[Collected data entries]
-- Opening Marker --

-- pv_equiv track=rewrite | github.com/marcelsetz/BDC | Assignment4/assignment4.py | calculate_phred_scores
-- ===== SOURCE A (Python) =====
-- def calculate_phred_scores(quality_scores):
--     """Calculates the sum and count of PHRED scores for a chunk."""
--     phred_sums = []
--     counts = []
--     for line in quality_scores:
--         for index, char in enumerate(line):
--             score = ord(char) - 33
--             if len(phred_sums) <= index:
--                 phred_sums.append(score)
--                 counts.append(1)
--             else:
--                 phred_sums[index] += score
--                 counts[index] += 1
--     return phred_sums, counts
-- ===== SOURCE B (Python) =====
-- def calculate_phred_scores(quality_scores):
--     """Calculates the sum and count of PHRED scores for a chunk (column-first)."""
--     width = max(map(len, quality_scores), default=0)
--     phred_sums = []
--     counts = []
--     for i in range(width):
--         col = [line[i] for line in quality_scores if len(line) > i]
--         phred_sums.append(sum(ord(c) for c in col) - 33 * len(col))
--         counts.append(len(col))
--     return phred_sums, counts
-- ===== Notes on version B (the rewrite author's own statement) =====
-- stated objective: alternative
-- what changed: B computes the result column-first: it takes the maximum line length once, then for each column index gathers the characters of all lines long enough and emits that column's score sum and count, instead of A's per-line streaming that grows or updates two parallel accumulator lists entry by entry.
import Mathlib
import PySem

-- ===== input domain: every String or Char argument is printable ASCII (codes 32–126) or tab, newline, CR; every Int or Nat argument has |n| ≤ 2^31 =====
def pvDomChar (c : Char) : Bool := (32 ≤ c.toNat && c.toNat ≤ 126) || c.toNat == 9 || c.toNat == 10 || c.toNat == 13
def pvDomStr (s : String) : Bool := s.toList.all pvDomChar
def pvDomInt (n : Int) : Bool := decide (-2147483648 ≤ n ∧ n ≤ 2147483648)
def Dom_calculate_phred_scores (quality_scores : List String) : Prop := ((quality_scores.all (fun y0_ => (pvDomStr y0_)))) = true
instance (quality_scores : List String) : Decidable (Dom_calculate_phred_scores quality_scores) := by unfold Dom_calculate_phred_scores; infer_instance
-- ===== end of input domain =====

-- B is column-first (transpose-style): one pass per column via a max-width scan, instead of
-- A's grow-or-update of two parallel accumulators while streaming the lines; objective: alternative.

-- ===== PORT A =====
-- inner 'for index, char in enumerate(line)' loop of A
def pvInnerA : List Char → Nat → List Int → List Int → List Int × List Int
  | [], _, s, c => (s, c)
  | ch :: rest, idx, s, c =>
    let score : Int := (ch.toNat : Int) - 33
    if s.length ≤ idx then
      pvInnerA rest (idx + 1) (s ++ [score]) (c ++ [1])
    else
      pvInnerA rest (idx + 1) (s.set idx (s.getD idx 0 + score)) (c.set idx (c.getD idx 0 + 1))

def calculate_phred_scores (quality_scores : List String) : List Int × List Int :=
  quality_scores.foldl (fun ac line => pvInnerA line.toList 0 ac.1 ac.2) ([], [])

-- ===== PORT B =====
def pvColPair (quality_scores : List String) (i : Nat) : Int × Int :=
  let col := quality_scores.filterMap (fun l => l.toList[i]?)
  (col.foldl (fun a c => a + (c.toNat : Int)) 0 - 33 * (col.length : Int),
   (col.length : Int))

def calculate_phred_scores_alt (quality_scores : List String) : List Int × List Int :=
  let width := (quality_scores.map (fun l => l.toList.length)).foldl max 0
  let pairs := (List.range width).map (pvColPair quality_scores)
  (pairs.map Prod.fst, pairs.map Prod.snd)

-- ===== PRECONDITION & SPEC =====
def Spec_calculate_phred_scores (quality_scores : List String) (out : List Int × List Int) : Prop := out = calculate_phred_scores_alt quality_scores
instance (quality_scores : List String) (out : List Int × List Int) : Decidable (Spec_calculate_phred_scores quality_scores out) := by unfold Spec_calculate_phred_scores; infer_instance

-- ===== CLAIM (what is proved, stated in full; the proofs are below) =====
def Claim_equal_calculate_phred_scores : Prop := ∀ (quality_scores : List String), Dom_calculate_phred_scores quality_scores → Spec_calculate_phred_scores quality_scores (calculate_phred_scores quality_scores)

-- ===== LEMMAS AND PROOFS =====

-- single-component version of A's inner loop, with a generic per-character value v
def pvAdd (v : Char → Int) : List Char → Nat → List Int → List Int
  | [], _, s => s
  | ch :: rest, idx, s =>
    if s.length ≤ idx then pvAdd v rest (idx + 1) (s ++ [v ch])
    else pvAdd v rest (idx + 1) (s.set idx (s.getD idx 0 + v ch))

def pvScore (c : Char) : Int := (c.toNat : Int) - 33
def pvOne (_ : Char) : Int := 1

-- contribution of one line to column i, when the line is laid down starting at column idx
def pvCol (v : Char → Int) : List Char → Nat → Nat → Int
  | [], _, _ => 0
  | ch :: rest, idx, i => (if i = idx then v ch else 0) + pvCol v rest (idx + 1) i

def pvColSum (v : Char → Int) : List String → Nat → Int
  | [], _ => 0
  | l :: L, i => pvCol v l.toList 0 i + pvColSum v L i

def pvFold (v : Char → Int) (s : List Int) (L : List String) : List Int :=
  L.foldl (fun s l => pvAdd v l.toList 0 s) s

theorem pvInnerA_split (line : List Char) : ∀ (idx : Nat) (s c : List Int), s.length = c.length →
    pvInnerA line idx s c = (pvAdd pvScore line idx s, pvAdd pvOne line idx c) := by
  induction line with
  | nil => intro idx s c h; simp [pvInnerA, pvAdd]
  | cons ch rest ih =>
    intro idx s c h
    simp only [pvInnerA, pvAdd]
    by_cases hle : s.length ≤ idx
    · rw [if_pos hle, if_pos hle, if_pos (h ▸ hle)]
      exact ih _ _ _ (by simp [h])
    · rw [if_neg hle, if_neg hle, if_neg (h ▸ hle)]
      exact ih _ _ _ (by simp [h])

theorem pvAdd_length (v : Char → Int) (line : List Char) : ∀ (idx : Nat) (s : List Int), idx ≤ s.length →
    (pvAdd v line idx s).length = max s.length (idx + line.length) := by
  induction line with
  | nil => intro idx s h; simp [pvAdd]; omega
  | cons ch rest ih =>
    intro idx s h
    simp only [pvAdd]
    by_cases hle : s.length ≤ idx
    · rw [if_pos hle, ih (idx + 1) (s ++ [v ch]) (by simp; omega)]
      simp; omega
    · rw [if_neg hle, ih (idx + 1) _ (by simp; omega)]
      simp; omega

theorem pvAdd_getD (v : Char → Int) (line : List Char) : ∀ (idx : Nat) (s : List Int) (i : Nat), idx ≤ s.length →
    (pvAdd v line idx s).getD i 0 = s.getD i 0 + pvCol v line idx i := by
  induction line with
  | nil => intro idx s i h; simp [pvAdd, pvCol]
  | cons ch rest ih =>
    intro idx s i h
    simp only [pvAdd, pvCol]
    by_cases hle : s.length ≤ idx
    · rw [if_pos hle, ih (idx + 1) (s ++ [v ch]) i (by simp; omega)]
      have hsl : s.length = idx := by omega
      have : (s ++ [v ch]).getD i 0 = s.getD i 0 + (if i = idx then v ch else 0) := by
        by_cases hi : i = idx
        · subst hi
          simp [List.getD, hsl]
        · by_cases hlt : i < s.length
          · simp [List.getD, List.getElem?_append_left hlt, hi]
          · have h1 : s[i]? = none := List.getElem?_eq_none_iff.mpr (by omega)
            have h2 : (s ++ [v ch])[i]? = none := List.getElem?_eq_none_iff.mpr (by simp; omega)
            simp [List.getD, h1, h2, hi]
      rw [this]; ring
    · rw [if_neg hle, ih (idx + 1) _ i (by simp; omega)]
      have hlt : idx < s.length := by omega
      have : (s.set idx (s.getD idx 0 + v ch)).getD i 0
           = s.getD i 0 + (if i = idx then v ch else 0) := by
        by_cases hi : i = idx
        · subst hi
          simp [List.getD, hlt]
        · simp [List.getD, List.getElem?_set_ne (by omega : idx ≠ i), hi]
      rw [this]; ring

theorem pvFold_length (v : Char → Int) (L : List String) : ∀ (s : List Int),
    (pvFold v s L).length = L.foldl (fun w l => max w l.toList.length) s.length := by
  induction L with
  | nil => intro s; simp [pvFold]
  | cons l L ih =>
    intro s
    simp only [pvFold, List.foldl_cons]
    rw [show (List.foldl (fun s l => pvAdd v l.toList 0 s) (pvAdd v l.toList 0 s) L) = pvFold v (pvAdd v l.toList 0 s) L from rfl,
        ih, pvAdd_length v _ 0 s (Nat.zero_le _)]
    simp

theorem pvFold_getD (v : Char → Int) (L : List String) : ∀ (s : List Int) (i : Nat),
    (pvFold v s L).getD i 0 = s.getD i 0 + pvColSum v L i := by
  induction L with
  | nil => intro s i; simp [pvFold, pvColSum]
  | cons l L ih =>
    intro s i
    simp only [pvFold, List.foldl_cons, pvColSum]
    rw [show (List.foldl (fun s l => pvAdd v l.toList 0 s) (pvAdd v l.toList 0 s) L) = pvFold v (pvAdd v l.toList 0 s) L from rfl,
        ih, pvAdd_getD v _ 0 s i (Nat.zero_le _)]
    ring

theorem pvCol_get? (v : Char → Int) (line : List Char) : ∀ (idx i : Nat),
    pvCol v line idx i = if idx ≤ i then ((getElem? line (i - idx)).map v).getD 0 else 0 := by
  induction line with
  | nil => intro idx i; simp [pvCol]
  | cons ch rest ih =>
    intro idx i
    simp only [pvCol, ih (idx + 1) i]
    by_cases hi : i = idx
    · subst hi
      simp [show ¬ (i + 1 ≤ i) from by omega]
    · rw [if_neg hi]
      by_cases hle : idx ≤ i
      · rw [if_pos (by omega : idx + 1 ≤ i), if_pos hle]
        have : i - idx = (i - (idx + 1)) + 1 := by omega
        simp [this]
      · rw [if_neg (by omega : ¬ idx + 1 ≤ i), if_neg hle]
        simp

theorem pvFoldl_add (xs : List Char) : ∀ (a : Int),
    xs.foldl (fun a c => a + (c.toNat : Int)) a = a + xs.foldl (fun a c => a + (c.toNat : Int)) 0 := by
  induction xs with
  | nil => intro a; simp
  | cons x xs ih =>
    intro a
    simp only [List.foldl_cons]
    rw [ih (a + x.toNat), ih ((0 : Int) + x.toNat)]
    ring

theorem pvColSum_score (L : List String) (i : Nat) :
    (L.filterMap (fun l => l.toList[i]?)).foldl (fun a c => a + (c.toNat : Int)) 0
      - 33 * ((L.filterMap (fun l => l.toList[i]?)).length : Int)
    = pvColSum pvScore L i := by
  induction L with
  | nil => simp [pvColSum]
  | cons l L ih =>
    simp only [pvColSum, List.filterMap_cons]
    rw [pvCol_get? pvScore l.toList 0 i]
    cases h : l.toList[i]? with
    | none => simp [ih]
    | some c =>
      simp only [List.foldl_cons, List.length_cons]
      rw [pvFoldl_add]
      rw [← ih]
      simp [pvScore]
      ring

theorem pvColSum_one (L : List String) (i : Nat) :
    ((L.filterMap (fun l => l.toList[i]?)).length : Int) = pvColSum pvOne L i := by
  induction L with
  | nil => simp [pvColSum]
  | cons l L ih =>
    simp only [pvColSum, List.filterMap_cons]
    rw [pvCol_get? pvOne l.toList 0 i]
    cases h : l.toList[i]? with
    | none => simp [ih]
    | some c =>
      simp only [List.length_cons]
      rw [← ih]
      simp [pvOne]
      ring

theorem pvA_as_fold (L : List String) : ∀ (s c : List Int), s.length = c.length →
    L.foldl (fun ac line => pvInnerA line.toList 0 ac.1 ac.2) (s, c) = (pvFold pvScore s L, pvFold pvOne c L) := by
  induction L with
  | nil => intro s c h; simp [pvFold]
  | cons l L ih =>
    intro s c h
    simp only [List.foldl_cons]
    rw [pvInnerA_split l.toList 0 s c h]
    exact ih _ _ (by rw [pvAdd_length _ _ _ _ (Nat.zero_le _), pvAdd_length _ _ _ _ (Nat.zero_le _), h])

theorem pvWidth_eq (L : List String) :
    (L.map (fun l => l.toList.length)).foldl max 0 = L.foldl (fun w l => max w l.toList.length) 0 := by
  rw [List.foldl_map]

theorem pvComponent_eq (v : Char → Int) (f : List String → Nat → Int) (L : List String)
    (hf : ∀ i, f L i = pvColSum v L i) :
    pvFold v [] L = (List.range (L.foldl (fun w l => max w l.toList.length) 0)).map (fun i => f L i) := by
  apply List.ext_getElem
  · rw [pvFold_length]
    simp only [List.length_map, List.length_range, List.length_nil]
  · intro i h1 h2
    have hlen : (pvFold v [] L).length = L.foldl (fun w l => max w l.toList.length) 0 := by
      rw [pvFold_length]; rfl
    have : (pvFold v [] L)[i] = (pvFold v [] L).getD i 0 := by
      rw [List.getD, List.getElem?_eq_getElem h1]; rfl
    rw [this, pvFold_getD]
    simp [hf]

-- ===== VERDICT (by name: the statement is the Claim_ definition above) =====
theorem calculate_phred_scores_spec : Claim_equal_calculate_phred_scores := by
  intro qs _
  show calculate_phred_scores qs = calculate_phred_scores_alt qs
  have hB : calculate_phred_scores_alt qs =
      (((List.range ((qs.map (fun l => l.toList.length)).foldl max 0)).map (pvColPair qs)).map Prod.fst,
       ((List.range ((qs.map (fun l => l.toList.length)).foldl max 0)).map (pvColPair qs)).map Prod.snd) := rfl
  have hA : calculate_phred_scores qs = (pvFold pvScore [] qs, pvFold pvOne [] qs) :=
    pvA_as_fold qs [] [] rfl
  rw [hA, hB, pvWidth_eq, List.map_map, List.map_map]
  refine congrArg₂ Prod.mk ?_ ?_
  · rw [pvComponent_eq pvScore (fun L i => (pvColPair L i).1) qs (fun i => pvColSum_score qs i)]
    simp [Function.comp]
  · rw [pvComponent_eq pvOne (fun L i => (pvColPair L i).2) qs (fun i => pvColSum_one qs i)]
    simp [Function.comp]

-- Closing Marker --
-- Opening Marker --

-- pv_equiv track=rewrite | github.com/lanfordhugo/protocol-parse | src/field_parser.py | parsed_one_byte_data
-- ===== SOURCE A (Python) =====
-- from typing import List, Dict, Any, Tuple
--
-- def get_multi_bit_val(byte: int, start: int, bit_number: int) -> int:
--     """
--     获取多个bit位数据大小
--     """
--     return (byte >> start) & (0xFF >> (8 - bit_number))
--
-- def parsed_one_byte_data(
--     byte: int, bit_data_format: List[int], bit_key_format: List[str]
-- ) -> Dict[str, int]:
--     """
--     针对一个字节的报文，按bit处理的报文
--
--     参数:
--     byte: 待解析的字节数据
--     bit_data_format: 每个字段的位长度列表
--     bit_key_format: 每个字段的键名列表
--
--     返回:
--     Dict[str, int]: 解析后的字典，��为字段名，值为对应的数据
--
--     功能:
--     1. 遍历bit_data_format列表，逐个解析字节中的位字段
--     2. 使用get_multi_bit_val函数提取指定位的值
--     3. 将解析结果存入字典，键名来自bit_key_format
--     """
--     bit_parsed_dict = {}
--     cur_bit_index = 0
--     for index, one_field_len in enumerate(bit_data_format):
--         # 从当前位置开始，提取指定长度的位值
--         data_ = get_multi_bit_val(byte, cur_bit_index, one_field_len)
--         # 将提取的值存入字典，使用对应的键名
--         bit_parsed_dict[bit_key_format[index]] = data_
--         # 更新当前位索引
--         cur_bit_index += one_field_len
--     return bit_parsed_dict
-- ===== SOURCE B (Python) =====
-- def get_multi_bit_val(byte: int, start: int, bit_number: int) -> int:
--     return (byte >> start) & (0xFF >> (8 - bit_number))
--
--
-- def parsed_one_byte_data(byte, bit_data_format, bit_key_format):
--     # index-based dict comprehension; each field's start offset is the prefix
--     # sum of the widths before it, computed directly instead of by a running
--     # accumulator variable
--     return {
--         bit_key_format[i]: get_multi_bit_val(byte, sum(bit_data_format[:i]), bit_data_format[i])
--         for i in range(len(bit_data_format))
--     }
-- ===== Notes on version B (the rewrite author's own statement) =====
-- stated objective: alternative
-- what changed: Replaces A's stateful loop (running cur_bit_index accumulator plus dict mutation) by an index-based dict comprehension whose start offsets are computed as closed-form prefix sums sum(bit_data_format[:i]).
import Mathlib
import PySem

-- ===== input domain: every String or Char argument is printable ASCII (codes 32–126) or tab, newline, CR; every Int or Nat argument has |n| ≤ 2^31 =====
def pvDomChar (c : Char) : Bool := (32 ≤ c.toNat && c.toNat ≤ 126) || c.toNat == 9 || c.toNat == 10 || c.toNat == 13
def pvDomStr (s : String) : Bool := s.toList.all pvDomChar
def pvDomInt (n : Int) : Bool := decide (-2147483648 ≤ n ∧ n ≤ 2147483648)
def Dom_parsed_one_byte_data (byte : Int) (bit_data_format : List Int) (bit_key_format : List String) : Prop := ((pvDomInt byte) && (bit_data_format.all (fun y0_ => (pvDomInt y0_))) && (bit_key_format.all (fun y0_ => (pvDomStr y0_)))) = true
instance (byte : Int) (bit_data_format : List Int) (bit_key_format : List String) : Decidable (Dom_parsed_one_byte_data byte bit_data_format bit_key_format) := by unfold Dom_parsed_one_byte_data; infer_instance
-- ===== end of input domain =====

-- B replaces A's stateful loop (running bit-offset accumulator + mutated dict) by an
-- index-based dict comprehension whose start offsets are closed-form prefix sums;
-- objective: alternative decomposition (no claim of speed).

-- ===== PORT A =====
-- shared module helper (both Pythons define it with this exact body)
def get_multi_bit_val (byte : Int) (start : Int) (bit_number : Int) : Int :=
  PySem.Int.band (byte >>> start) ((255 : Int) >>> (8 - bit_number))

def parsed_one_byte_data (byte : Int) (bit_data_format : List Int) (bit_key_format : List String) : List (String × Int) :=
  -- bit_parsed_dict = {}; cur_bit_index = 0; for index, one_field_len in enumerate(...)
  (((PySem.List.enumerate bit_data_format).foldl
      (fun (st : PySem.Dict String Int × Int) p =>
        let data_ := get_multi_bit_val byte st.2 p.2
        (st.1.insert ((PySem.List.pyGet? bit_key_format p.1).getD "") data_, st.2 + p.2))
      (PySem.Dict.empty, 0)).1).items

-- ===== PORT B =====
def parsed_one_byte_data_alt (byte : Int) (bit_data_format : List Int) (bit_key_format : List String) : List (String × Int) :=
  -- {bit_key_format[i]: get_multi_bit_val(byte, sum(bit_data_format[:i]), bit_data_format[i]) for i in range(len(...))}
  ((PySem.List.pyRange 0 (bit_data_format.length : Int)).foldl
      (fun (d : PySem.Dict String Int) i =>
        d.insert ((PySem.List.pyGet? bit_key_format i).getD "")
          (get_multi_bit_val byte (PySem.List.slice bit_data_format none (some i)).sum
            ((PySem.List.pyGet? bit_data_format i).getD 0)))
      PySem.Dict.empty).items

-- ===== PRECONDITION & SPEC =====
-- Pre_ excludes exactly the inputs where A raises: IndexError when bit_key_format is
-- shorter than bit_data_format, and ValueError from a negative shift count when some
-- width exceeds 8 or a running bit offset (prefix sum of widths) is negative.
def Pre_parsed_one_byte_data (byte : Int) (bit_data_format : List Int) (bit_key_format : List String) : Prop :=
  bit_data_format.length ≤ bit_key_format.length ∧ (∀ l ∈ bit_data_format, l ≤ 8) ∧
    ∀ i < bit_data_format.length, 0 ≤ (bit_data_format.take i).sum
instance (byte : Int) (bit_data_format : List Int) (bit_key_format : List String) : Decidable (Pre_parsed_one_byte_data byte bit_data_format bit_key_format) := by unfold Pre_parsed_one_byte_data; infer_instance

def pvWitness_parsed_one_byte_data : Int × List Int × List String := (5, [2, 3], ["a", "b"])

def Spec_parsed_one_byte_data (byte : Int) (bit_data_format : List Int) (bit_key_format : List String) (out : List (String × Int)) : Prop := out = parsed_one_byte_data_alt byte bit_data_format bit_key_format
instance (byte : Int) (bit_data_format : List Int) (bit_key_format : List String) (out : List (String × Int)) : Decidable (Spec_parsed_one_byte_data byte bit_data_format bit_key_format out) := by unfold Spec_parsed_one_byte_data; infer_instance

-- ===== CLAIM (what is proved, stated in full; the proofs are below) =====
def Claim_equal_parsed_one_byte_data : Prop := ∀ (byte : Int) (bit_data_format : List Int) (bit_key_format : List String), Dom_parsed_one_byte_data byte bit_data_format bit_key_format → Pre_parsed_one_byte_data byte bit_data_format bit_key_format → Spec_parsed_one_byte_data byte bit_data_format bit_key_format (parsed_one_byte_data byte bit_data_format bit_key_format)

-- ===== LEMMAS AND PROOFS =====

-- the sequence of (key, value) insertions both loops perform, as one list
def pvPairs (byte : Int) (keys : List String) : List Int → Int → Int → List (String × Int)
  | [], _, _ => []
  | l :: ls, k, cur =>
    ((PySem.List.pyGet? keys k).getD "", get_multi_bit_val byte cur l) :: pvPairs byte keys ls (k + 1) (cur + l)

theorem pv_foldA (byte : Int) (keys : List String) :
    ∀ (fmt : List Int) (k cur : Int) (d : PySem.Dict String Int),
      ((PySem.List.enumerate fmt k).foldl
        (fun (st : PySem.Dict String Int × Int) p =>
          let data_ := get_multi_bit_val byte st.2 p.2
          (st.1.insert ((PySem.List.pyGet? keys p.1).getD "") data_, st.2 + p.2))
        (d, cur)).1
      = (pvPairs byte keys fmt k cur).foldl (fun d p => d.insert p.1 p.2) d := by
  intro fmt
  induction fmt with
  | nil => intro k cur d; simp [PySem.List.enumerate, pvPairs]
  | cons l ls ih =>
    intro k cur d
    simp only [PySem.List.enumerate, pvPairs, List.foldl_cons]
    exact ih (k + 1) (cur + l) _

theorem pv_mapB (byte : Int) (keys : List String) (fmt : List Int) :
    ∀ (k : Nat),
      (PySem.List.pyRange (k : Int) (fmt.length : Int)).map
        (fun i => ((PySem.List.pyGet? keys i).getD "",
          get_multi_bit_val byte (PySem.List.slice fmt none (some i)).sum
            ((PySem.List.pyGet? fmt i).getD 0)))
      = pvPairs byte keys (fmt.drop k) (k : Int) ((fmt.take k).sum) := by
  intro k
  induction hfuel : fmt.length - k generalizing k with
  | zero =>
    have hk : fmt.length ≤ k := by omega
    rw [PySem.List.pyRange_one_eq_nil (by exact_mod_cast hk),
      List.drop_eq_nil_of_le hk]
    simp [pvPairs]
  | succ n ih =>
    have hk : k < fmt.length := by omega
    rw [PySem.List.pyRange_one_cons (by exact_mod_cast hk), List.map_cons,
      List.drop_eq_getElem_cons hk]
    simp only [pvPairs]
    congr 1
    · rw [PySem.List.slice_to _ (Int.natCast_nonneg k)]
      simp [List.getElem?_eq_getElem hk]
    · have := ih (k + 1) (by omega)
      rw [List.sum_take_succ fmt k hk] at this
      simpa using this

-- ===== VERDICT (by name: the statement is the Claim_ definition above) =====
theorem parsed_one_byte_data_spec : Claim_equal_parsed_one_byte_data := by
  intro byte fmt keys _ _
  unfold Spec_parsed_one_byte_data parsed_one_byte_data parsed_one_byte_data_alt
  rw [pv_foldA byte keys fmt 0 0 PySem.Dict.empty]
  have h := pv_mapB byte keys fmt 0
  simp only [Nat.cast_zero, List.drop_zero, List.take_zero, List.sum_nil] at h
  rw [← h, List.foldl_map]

-- Closing Marker --
-- Opening Marker --

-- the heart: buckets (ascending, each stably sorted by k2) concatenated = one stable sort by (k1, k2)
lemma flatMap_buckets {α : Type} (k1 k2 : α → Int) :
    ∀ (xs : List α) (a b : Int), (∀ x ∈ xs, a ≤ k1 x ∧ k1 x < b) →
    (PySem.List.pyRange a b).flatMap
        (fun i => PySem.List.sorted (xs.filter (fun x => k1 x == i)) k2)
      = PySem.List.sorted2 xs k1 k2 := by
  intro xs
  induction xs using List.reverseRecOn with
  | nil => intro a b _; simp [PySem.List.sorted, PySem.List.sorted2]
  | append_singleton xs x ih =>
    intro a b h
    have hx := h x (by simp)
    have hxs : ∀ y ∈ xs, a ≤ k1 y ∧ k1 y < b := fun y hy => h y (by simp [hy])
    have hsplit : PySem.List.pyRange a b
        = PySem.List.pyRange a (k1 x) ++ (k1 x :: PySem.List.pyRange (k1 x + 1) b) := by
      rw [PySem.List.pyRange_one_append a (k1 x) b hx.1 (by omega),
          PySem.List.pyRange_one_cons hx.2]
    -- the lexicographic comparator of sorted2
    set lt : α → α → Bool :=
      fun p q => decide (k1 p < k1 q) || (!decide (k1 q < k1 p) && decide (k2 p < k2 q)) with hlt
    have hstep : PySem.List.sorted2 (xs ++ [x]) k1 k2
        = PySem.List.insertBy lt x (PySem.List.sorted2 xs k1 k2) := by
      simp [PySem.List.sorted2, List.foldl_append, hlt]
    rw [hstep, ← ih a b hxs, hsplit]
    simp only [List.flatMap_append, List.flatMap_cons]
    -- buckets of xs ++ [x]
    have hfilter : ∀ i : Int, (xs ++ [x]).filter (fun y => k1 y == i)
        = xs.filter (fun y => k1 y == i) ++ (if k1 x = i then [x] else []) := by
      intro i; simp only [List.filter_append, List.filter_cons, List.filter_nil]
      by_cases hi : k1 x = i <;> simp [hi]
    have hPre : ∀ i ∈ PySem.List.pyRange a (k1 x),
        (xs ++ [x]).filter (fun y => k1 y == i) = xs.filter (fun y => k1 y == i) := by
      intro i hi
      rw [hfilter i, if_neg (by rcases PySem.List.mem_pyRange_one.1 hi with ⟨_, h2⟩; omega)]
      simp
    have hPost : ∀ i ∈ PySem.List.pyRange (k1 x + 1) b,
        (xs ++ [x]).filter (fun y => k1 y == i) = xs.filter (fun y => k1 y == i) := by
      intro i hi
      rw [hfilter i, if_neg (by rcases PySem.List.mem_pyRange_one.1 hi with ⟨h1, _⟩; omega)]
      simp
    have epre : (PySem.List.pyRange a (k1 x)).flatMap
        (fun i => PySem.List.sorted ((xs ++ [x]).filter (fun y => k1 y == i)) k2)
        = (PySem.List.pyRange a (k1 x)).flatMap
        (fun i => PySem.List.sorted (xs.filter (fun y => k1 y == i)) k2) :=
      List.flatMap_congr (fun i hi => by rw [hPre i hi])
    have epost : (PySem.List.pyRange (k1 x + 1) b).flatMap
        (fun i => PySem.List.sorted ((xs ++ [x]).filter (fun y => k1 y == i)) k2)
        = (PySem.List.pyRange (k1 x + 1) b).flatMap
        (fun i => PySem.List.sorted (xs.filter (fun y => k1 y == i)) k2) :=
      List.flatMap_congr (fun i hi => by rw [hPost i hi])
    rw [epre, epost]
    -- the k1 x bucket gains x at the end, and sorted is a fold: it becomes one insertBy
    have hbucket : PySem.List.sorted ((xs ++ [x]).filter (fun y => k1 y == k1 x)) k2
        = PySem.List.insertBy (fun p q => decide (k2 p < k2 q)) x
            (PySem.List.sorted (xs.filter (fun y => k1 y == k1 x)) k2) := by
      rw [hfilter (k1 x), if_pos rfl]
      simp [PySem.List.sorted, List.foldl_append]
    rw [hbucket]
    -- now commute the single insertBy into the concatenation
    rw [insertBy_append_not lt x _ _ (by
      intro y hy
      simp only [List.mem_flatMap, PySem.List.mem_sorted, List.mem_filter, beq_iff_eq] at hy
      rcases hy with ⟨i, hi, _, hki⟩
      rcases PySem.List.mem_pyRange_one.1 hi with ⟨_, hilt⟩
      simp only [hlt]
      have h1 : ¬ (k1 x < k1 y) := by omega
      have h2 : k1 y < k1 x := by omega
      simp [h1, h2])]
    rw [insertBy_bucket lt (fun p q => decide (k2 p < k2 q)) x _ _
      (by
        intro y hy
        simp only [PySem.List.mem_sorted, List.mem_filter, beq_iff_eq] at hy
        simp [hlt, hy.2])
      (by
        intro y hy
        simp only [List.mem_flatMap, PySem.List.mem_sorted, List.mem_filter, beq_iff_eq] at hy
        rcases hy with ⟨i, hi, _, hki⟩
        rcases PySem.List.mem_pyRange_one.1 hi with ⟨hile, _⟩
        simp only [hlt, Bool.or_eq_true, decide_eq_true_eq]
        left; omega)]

-- Closing Marker --

- [Task statement] Where a line above contains the word "first", copy that line.

- [Answer box]
--     """Calculates the sum and count of PHRED scores for a chunk (column-first)."""
-- what changed: B computes the result column-first: it takes the maximum line length once, then for each column index gathers the characters of all lines long enough and emits that column's score sum and count, instead of A's per-line streaming that grows or updates two parallel accumulator lists entry by entry.
-- B is column-first (transpose-style): one pass per column via a max-width scan, instead of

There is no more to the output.